# Saved data entries
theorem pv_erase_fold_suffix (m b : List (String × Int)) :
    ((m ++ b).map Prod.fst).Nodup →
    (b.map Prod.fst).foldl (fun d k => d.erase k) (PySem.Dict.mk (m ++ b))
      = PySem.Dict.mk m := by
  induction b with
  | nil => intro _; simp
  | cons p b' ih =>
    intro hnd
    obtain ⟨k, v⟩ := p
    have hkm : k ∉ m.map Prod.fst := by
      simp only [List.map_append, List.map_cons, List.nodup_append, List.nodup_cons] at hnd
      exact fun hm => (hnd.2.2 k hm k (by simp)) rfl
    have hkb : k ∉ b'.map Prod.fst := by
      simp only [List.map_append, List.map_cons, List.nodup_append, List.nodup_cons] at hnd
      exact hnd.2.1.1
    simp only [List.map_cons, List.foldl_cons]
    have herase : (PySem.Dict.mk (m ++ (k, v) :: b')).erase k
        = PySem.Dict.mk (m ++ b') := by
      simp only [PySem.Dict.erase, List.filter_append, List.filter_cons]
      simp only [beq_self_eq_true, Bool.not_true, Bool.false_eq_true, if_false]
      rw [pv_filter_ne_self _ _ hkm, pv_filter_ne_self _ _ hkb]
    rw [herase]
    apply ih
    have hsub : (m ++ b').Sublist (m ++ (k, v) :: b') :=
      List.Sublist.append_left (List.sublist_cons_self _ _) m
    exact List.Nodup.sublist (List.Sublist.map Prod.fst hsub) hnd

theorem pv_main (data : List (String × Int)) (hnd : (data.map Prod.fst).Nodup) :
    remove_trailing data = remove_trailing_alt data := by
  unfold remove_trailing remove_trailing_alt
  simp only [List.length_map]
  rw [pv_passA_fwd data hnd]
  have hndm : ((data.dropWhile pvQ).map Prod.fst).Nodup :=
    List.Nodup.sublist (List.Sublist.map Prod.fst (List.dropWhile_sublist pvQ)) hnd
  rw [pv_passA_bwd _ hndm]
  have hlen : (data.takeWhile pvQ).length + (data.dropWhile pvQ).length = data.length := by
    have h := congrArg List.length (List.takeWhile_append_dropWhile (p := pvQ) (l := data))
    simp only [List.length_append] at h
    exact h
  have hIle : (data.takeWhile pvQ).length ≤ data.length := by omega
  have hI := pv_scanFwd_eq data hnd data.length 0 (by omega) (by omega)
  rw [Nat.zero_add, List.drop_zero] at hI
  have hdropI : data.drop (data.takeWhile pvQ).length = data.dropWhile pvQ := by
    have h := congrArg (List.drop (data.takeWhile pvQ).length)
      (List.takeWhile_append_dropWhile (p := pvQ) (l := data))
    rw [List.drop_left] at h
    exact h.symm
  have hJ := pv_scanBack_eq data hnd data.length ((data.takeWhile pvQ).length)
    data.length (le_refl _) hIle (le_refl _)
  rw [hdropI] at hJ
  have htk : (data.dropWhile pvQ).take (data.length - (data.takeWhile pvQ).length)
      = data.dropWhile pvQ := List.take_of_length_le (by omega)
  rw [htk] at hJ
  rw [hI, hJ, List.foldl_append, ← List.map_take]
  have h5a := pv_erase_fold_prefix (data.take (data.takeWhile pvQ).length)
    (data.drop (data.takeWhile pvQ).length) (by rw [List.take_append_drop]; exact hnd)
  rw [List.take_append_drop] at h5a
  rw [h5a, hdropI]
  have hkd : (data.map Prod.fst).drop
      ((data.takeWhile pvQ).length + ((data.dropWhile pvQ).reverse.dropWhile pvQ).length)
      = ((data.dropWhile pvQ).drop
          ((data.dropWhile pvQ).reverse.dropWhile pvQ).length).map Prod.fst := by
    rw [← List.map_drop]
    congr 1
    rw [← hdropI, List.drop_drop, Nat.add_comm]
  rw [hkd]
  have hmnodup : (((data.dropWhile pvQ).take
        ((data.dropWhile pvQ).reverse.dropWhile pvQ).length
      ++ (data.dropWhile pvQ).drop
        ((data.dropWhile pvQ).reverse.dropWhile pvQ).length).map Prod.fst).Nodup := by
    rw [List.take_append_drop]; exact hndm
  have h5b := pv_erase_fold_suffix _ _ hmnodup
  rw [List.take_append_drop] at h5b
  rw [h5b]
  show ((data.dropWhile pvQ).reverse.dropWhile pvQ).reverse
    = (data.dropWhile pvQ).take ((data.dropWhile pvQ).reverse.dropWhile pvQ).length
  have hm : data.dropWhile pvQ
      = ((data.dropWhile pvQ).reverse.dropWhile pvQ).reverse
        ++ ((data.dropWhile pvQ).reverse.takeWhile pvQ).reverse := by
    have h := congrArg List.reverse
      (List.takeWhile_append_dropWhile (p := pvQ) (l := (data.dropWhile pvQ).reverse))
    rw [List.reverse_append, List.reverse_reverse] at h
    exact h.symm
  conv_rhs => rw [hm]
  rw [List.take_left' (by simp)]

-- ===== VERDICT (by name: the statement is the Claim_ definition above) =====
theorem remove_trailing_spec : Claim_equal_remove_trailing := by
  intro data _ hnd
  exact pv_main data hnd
...
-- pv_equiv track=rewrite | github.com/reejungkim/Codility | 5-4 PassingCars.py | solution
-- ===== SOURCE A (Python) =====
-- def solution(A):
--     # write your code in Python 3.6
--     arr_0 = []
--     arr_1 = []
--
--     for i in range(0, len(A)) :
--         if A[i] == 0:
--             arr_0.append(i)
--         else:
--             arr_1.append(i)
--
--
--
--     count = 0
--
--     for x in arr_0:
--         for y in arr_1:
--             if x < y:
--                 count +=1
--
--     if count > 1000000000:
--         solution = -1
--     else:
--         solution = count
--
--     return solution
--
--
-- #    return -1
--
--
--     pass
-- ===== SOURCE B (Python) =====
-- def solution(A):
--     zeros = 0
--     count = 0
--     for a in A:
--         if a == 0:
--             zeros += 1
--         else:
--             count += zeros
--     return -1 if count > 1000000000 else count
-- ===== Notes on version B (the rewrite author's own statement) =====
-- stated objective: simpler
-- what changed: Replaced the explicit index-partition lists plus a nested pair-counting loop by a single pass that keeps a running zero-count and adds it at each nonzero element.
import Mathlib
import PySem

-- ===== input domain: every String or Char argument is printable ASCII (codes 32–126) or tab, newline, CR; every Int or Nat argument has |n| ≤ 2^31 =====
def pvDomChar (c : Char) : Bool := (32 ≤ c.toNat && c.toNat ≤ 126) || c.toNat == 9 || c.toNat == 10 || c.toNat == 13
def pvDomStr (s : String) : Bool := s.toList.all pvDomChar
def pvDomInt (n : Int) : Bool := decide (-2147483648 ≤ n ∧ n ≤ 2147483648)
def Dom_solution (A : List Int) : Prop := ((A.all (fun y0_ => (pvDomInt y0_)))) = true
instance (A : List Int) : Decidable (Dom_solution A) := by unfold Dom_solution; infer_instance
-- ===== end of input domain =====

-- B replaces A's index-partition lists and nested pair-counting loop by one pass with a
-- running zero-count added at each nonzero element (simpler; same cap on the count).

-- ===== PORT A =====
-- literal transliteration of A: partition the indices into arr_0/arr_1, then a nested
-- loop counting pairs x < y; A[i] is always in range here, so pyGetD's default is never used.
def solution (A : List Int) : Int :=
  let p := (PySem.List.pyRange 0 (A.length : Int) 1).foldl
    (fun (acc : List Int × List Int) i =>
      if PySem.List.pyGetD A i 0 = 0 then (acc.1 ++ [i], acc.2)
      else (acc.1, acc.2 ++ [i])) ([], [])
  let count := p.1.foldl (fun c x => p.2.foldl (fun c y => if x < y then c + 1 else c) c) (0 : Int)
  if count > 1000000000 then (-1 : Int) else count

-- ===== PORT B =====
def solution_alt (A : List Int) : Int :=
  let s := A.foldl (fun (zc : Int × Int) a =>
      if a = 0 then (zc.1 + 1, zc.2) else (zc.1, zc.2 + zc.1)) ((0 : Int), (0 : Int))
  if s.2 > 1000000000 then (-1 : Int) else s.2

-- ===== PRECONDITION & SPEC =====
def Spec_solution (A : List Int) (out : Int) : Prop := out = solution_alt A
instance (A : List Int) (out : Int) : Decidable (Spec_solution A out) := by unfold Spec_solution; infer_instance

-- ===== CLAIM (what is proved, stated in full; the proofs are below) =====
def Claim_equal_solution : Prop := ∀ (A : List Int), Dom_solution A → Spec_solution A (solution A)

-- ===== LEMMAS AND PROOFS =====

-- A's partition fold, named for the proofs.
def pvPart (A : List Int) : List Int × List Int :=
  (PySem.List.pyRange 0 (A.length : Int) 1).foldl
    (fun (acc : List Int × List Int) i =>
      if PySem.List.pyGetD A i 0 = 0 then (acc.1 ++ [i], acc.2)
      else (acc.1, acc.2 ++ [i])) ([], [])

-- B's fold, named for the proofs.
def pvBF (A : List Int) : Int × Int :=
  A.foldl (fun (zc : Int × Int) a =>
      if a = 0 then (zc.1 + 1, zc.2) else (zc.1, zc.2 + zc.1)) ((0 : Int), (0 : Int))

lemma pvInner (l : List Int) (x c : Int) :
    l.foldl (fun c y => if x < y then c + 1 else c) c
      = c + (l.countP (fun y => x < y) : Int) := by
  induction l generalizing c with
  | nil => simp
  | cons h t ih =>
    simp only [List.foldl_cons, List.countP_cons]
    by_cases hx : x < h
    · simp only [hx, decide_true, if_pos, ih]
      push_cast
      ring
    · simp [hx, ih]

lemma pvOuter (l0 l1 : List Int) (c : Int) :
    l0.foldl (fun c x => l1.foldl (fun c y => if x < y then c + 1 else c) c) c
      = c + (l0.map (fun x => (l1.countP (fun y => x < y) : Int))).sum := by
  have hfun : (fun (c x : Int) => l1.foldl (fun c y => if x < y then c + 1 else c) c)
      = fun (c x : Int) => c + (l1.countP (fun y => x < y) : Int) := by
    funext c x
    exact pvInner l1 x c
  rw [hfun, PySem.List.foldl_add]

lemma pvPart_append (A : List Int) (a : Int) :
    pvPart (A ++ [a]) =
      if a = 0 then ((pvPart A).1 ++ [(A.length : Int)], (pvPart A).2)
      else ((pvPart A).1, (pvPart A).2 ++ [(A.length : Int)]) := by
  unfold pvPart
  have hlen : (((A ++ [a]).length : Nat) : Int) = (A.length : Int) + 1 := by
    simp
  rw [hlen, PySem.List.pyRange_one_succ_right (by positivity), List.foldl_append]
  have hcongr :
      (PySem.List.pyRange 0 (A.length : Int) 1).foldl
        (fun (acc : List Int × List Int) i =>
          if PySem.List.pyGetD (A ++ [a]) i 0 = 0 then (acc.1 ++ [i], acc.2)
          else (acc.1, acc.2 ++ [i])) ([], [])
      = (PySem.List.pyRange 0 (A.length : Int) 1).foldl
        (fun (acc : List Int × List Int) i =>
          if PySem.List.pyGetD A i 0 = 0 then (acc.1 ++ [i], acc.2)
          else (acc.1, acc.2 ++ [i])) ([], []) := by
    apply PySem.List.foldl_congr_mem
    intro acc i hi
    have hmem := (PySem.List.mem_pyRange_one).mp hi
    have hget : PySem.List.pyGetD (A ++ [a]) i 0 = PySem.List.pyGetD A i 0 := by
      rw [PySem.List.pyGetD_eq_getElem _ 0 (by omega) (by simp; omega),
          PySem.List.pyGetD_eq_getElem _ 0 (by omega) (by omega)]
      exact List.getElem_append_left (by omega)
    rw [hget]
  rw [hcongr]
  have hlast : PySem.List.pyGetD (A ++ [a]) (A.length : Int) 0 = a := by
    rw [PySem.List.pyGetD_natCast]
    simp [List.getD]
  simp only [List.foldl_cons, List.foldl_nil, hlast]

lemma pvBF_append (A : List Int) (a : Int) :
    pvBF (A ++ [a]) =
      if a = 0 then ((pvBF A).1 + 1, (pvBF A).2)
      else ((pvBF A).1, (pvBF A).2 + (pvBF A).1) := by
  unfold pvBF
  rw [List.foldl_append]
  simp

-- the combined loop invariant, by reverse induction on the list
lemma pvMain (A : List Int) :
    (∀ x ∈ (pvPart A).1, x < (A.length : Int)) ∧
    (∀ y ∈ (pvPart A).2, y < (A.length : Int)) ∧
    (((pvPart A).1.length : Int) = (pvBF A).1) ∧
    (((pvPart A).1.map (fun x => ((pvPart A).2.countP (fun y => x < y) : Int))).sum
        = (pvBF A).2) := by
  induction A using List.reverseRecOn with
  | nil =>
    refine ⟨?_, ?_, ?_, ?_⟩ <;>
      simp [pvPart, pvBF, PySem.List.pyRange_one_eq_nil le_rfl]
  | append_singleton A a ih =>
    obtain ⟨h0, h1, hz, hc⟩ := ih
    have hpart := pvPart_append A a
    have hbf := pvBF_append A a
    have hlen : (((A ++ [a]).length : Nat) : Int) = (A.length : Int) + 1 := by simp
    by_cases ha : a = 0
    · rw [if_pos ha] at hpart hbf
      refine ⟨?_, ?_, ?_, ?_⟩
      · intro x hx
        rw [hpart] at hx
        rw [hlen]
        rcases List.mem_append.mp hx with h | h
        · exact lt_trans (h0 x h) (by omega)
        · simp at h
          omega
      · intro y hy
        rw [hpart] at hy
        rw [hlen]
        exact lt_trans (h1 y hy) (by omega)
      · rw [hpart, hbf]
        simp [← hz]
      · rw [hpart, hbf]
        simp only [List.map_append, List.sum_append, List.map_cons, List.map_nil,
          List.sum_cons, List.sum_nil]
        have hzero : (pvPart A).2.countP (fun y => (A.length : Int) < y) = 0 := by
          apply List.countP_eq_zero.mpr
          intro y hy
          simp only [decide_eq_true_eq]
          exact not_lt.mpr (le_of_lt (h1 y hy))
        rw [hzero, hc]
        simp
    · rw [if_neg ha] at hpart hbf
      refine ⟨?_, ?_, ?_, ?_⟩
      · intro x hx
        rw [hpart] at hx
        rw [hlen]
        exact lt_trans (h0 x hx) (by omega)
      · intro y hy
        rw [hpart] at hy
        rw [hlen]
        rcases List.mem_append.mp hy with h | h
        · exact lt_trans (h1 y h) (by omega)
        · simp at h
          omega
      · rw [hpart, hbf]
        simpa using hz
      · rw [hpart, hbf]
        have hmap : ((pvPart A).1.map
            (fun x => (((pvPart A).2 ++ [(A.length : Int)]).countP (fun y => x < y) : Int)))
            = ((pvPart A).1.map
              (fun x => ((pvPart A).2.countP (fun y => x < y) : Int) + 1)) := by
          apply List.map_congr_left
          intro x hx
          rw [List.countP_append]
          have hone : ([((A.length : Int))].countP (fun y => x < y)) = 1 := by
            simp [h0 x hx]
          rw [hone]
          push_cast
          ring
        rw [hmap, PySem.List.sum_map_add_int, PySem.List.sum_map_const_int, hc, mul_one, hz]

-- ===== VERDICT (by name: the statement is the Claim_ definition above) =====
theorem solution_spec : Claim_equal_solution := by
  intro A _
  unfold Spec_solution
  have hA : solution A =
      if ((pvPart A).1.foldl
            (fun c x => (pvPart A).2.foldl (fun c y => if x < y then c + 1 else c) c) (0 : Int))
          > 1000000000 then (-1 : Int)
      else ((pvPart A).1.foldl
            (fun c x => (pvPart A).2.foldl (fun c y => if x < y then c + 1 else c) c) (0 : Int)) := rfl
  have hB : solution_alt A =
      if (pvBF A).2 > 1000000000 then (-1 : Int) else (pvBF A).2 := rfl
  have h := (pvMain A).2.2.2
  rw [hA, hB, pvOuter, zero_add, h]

# Your objective
Only the lines above starting with the one with "have hsub : (m" and going through the one with "pvQ).length).map Prod.fst := by" are to be copied, word for word and with both ends kept.

# Solution to this exercise
    have hsub : (m ++ b').Sublist (m ++ (k, v) :: b') :=
      List.Sublist.append_left (List.sublist_cons_self _ _) m
    exact List.Nodup.sublist (List.Sublist.map Prod.fst hsub) hnd

theorem pv_main (data : List (String × Int)) (hnd : (data.map Prod.fst).Nodup) :
    remove_trailing data = remove_trailing_alt data := by
  unfold remove_trailing remove_trailing_alt
  simp only [List.length_map]
  rw [pv_passA_fwd data hnd]
  have hndm : ((data.dropWhile pvQ).map Prod.fst).Nodup :=
    List.Nodup.sublist (List.Sublist.map Prod.fst (List.dropWhile_sublist pvQ)) hnd
  rw [pv_passA_bwd _ hndm]
  have hlen : (data.takeWhile pvQ).length + (data.dropWhile pvQ).length = data.length := by
    have h := congrArg List.length (List.takeWhile_append_dropWhile (p := pvQ) (l := data))
    simp only [List.length_append] at h
    exact h
  have hIle : (data.takeWhile pvQ).length ≤ data.length := by omega
  have hI := pv_scanFwd_eq data hnd data.length 0 (by omega) (by omega)
  rw [Nat.zero_add, List.drop_zero] at hI
  have hdropI : data.drop (data.takeWhile pvQ).length = data.dropWhile pvQ := by
    have h := congrArg (List.drop (data.takeWhile pvQ).length)
      (List.takeWhile_append_dropWhile (p := pvQ) (l := data))
    rw [List.drop_left] at h
    exact h.symm
  have hJ := pv_scanBack_eq data hnd data.length ((data.takeWhile pvQ).length)
    data.length (le_refl _) hIle (le_refl _)
  rw [hdropI] at hJ
  have htk : (data.dropWhile pvQ).take (data.length - (data.takeWhile pvQ).length)
      = data.dropWhile pvQ := List.take_of_length_le (by omega)
  rw [htk] at hJ
  rw [hI, hJ, List.foldl_append, ← List.map_take]
  have h5a := pv_erase_fold_prefix (data.take (data.takeWhile pvQ).length)
    (data.drop (data.takeWhile pvQ).length) (by rw [List.take_append_drop]; exact hnd)
  rw [List.take_append_drop] at h5a
  rw [h5a, hdropI]
  have hkd : (data.map Prod.fst).drop
      ((data.takeWhile pvQ).length + ((data.dropWhile pvQ).reverse.dropWhile pvQ).length)
      = ((data.dropWhile pvQ).drop
          ((data.dropWhile pvQ).reverse.dropWhile pvQ).length).map Prod.fst := by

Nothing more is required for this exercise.